▶ **EXERCISE DETAILS**: An exact copy of the entries below is the expected answer.

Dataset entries
-- pv_equiv track=rewrite | github.com/maxbergmark/old-work | GruPDat/Slutuppgift/program.py | answercheck
-- ===== SOURCE A (Python) =====
-- def answercheck(string):
--     count = 0
--     for letter in sorted(string):
--         if not letter.isalpha():
--             return False
--         if sorted(string).count(letter) > 1:
--             return False
--     return True
-- ===== SOURCE B (Python) =====
-- def answercheck(string):
--     return all(c.isalpha() for c in string) and len(set(string)) == len(string)
-- ===== Notes on version B (the rewrite author's own statement) =====
-- stated objective: faster
-- what changed: Replaced the early-return loop over sorted(string) that recomputes sorted(string) and scans it with .count for every character by a single all() pass for the alphabetic test plus one set-cardinality comparison for uniqueness.
import Mathlib
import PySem

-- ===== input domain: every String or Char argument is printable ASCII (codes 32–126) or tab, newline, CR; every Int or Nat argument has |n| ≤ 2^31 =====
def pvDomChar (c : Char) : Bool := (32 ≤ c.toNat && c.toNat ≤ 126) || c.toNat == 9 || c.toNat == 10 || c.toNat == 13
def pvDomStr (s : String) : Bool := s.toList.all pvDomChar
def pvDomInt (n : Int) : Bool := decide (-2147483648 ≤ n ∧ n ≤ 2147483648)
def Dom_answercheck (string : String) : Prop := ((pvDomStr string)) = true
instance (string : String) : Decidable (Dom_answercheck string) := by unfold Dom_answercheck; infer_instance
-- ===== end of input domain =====

-- B replaces A's early-return loop over sorted(string) (which re-sorts and rescans with .count per character)
-- by one all() pass for alphabeticity plus a set-cardinality comparison for uniqueness (objective: faster).

-- ===== PORT A =====
-- the for-loop over sorted(string) with its two early returns ('count = 0' in A is dead state)
def answercheckGo (L : List Char) : List Char → Bool
  | [] => true
  | letter :: rest =>
    if !(PySem.Chars.isalpha letter) then false
    else if PySem.List.count L letter > 1 then false
    else answercheckGo L rest

def answercheck (string : String) : Bool :=
  answercheckGo (PySem.List.sorted string.toList (fun x => x) false)
                (PySem.List.sorted string.toList (fun x => x) false)

-- ===== PORT B =====
def answercheck_alt (string : String) : Bool :=
  string.toList.all PySem.Chars.isalpha
    && ((PySem.Set.ofList string.toList).length == string.toList.length)

-- ===== PRECONDITION & SPEC =====
def Spec_answercheck (string : String) (out : Bool) : Prop := out = answercheck_alt string
instance (string : String) (out : Bool) : Decidable (Spec_answercheck string out) := by unfold Spec_answercheck; infer_instance

-- ===== CLAIM (what is proved, stated in full; the proofs are below) =====
def Claim_equal_answercheck : Prop := ∀ (string : String), Dom_answercheck string → Spec_answercheck string (answercheck string)

-- ===== LEMMAS AND PROOFS =====

-- the early-return loop is an 'all' over its list
theorem answercheckGo_eq_all (L xs : List Char) :
    answercheckGo L xs
      = xs.all (fun c => PySem.Chars.isalpha c && !(decide (PySem.List.count L c > 1))) := by
  induction xs with
  | nil => rfl
  | cons c rest ih =>
    simp only [answercheckGo, List.all_cons, ih]
    by_cases h : PySem.Chars.isalpha c = true
    · by_cases h2 : PySem.List.count L c > 1 <;> simp_all
    · simp [Bool.eq_false_iff.mpr h]

-- set(l) has the same number of elements as l iff l has no duplicates
theorem length_ofList_eq_iff (l : List Char) :
    (PySem.Set.ofList l).length = l.length ↔ l.Nodup := by
  induction l with
  | nil => simp [PySem.Set.ofList]
  | cons x xs ih =>
    rw [PySem.Set.ofList_cons]
    by_cases hx : x ∈ xs
    · have hmem : x ∈ PySem.Set.ofList xs := (PySem.Set.mem_ofList xs x).mpr hx
      have hlt : ((PySem.Set.ofList xs).discard x).length < (PySem.Set.ofList xs).length := by
        unfold PySem.Set.discard
        exact List.length_filter_lt_length_iff_exists.mpr ⟨x, hmem, by simp⟩
      have hle := PySem.Set.length_ofList_le xs
      constructor
      · intro h; simp only [List.length_cons] at h; omega
      · intro h; exact absurd hx (by simp_all)
    · have hdis : (PySem.Set.ofList xs).discard x = PySem.Set.ofList xs := by
        unfold PySem.Set.discard
        apply List.filter_eq_self.mpr
        intro a ha
        have hmemx : a ∈ xs := (PySem.Set.mem_ofList xs a).mp ha
        have hne : a ≠ x := fun hax => hx (hax ▸ hmemx)
        simp [hne]
      rw [hdis]
      simp [List.nodup_cons, hx, ← ih]

-- ===== VERDICT (by name: the statement is the Claim_ definition above) =====
theorem answercheck_spec : Claim_equal_answercheck := by
  intro s _
  unfold Spec_answercheck answercheck answercheck_alt
  set l := s.toList with hl
  have hperm : (PySem.List.sorted l (fun x => x) false).Perm l := PySem.List.sorted_perm _ _ _
  rw [answercheckGo_eq_all, hperm.all_eq]
  have hcount : ∀ c, PySem.List.count (PySem.List.sorted l (fun x => x) false) c
      = PySem.List.count l c := by
    intro c; simp only [PySem.List.count_eq]; exact hperm.count_eq c
  simp only [hcount]
  by_cases hall : l.all PySem.Chars.isalpha = true
  · rw [hall, Bool.true_and]
    have halpha := List.all_eq_true.mp hall
    by_cases he : ((PySem.Set.ofList l).length == l.length) = true
    · have hnd : l.Nodup := (length_ofList_eq_iff l).mp (by simpa using he)
      have hcle := List.nodup_iff_count_le_one.mp hnd
      rw [he]
      apply List.all_eq_true.mpr
      intro c hc
      simp only [PySem.List.count_eq, Bool.and_eq_true]
      refine ⟨halpha c hc, by simp; have := hcle c; omega⟩
    · have he' : ((PySem.Set.ofList l).length == l.length) = false := eq_false_of_ne_true he
      have hnd : ¬ l.Nodup := fun h => by
        simp [(length_ofList_eq_iff l).mpr h] at he'
      obtain ⟨a, ha⟩ : ∃ a, ¬ List.count a l ≤ 1 := by
        by_contra h; push Not at h; exact hnd (List.nodup_iff_count_le_one.mpr h)
      have hal : a ∈ l := by
        by_contra hni; exact ha (by simp [List.count_eq_zero_of_not_mem hni])
      rw [he']
      apply List.all_eq_false.mpr
      refine ⟨a, hal, ?_⟩
      simp only [PySem.List.count_eq]
      simp
      intro _
      omega
  · have hallf : l.all PySem.Chars.isalpha = false := eq_false_of_ne_true hall
    obtain ⟨c, hc, hnc⟩ := List.all_eq_false.mp hallf
    rw [hallf, Bool.false_and]
    exact List.all_eq_false.mpr ⟨c, hc, by simp [hnc]⟩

▶ **RESULT FOR THIS EXERCISE**:
-- pv_equiv track=rewrite | github.com/maxbergmark/old-work | GruPDat/Slutuppgift/program.py | answercheck
-- ===== SOURCE A (Python) =====
-- def answercheck(string):
--     count = 0
--     for letter in sorted(string):
--         if not letter.isalpha():
--             return False
--         if sorted(string).count(letter) > 1:
--             return False
--     return True
-- ===== SOURCE B (Python) =====
-- def answercheck(string):
--     return all(c.isalpha() for c in string) and len(set(string)) == len(string)
-- ===== Notes on version B (the rewrite author's own statement) =====
-- stated objective: faster
-- what changed: Replaced the early-return loop over sorted(string) that recomputes sorted(string) and scans it with .count for every character by a single all() pass for the alphabetic test plus one set-cardinality comparison for uniqueness.
import Mathlib
import PySem

-- ===== input domain: every String or Char argument is printable ASCII (codes 32–126) or tab, newline, CR; every Int or Nat argument has |n| ≤ 2^31 =====
def pvDomChar (c : Char) : Bool := (32 ≤ c.toNat && c.toNat ≤ 126) || c.toNat == 9 || c.toNat == 10 || c.toNat == 13
def pvDomStr (s : String) : Bool := s.toList.all pvDomChar
def pvDomInt (n : Int) : Bool := decide (-2147483648 ≤ n ∧ n ≤ 2147483648)
def Dom_answercheck (string : String) : Prop := ((pvDomStr string)) = true
instance (string : String) : Decidable (Dom_answercheck string) := by unfold Dom_answercheck; infer_instance
-- ===== end of input domain =====

-- B replaces A's early-return loop over sorted(string) (which re-sorts and rescans with .count per character)
-- by one all() pass for alphabeticity plus a set-cardinality comparison for uniqueness (objective: faster).

-- ===== PORT A =====
-- the for-loop over sorted(string) with its two early returns ('count = 0' in A is dead state)
def answercheckGo (L : List Char) : List Char → Bool
  | [] => true
  | letter :: rest =>
    if !(PySem.Chars.isalpha letter) then false
    else if PySem.List.count L letter > 1 then false
    else answercheckGo L rest

def answercheck (string : String) : Bool :=
  answercheckGo (PySem.List.sorted string.toList (fun x => x) false)
                (PySem.List.sorted string.toList (fun x => x) false)

-- ===== PORT B =====
def answercheck_alt (string : String) : Bool :=
  string.toList.all PySem.Chars.isalpha
    && ((PySem.Set.ofList string.toList).length == string.toList.length)

-- ===== PRECONDITION & SPEC =====
def Spec_answercheck (string : String) (out : Bool) : Prop := out = answercheck_alt string
instance (string : String) (out : Bool) : Decidable (Spec_answercheck string out) := by unfold Spec_answercheck; infer_instance

-- ===== CLAIM (what is proved, stated in full; the proofs are below) =====
def Claim_equal_answercheck : Prop := ∀ (string : String), Dom_answercheck string → Spec_answercheck string (answercheck string)

-- ===== LEMMAS AND PROOFS =====

-- the early-return loop is an 'all' over its list
theorem answercheckGo_eq_all (L xs : List Char) :
    answercheckGo L xs
      = xs.all (fun c => PySem.Chars.isalpha c && !(decide (PySem.List.count L c > 1))) := by
  induction xs with
  | nil => rfl
  | cons c rest ih =>
    simp only [answercheckGo, List.all_cons, ih]
    by_cases h : PySem.Chars.isalpha c = true
    · by_cases h2 : PySem.List.count L c > 1 <;> simp_all
    · simp [Bool.eq_false_iff.mpr h]

-- set(l) has the same number of elements as l iff l has no duplicates
theorem length_ofList_eq_iff (l : List Char) :
    (PySem.Set.ofList l).length = l.length ↔ l.Nodup := by
  induction l with
  | nil => simp [PySem.Set.ofList]
  | cons x xs ih =>
    rw [PySem.Set.ofList_cons]
    by_cases hx : x ∈ xs
    · have hmem : x ∈ PySem.Set.ofList xs := (PySem.Set.mem_ofList xs x).mpr hx
      have hlt : ((PySem.Set.ofList xs).discard x).length < (PySem.Set.ofList xs).length := by
        unfold PySem.Set.discard
        exact List.length_filter_lt_length_iff_exists.mpr ⟨x, hmem, by simp⟩
      have hle := PySem.Set.length_ofList_le xs
      constructor
      · intro h; simp only [List.length_cons] at h; omega
      · intro h; exact absurd hx (by simp_all)
    · have hdis : (PySem.Set.ofList xs).discard x = PySem.Set.ofList xs := by
        unfold PySem.Set.discard
        apply List.filter_eq_self.mpr
        intro a ha
        have hmemx : a ∈ xs := (PySem.Set.mem_ofList xs a).mp ha
        have hne : a ≠ x := fun hax => hx (hax ▸ hmemx)
        simp [hne]
      rw [hdis]
      simp [List.nodup_cons, hx, ← ih]

-- ===== VERDICT (by name: the statement is the Claim_ definition above) =====
theorem answercheck_spec : Claim_equal_answercheck := by
  intro s _
  unfold Spec_answercheck answercheck answercheck_alt
  set l := s.toList with hl
  have hperm : (PySem.List.sorted l (fun x => x) false).Perm l := PySem.List.sorted_perm _ _ _
  rw [answercheckGo_eq_all, hperm.all_eq]
  have hcount : ∀ c, PySem.List.count (PySem.List.sorted l (fun x => x) false) c
      = PySem.List.count l c := by
    intro c; simp only [PySem.List.count_eq]; exact hperm.count_eq c
  simp only [hcount]
  by_cases hall : l.all PySem.Chars.isalpha = true
  · rw [hall, Bool.true_and]
    have halpha := List.all_eq_true.mp hall
    by_cases he : ((PySem.Set.ofList l).length == l.length) = true
    · have hnd : l.Nodup := (length_ofList_eq_iff l).mp (by simpa using he)
      have hcle := List.nodup_iff_count_le_one.mp hnd
      rw [he]
      apply List.all_eq_true.mpr
      intro c hc
      simp only [PySem.List.count_eq, Bool.and_eq_true]
      refine ⟨halpha c hc, by simp; have := hcle c; omega⟩
    · have he' : ((PySem.Set.ofList l).length == l.length) = false := eq_false_of_ne_true he
      have hnd : ¬ l.Nodup := fun h => by
        simp [(length_ofList_eq_iff l).mpr h] at he'
      obtain ⟨a, ha⟩ : ∃ a, ¬ List.count a l ≤ 1 := by
        by_contra h; push Not at h; exact hnd (List.nodup_iff_count_le_one.mpr h)
      have hal : a ∈ l := by
        by_contra hni; exact ha (by simp [List.count_eq_zero_of_not_mem hni])
      rw [he']
      apply List.all_eq_false.mpr
      refine ⟨a, hal, ?_⟩
      simp only [PySem.List.count_eq]
      simp
      intro _
      omega
  · have hallf : l.all PySem.Chars.isalpha = false := eq_false_of_ne_true hall
    obtain ⟨c, hc, hnc⟩ := List.all_eq_false.mp hallf
    rw [hallf, Bool.false_and]
    exact List.all_eq_false.mpr ⟨c, hc, by simp [hnc]⟩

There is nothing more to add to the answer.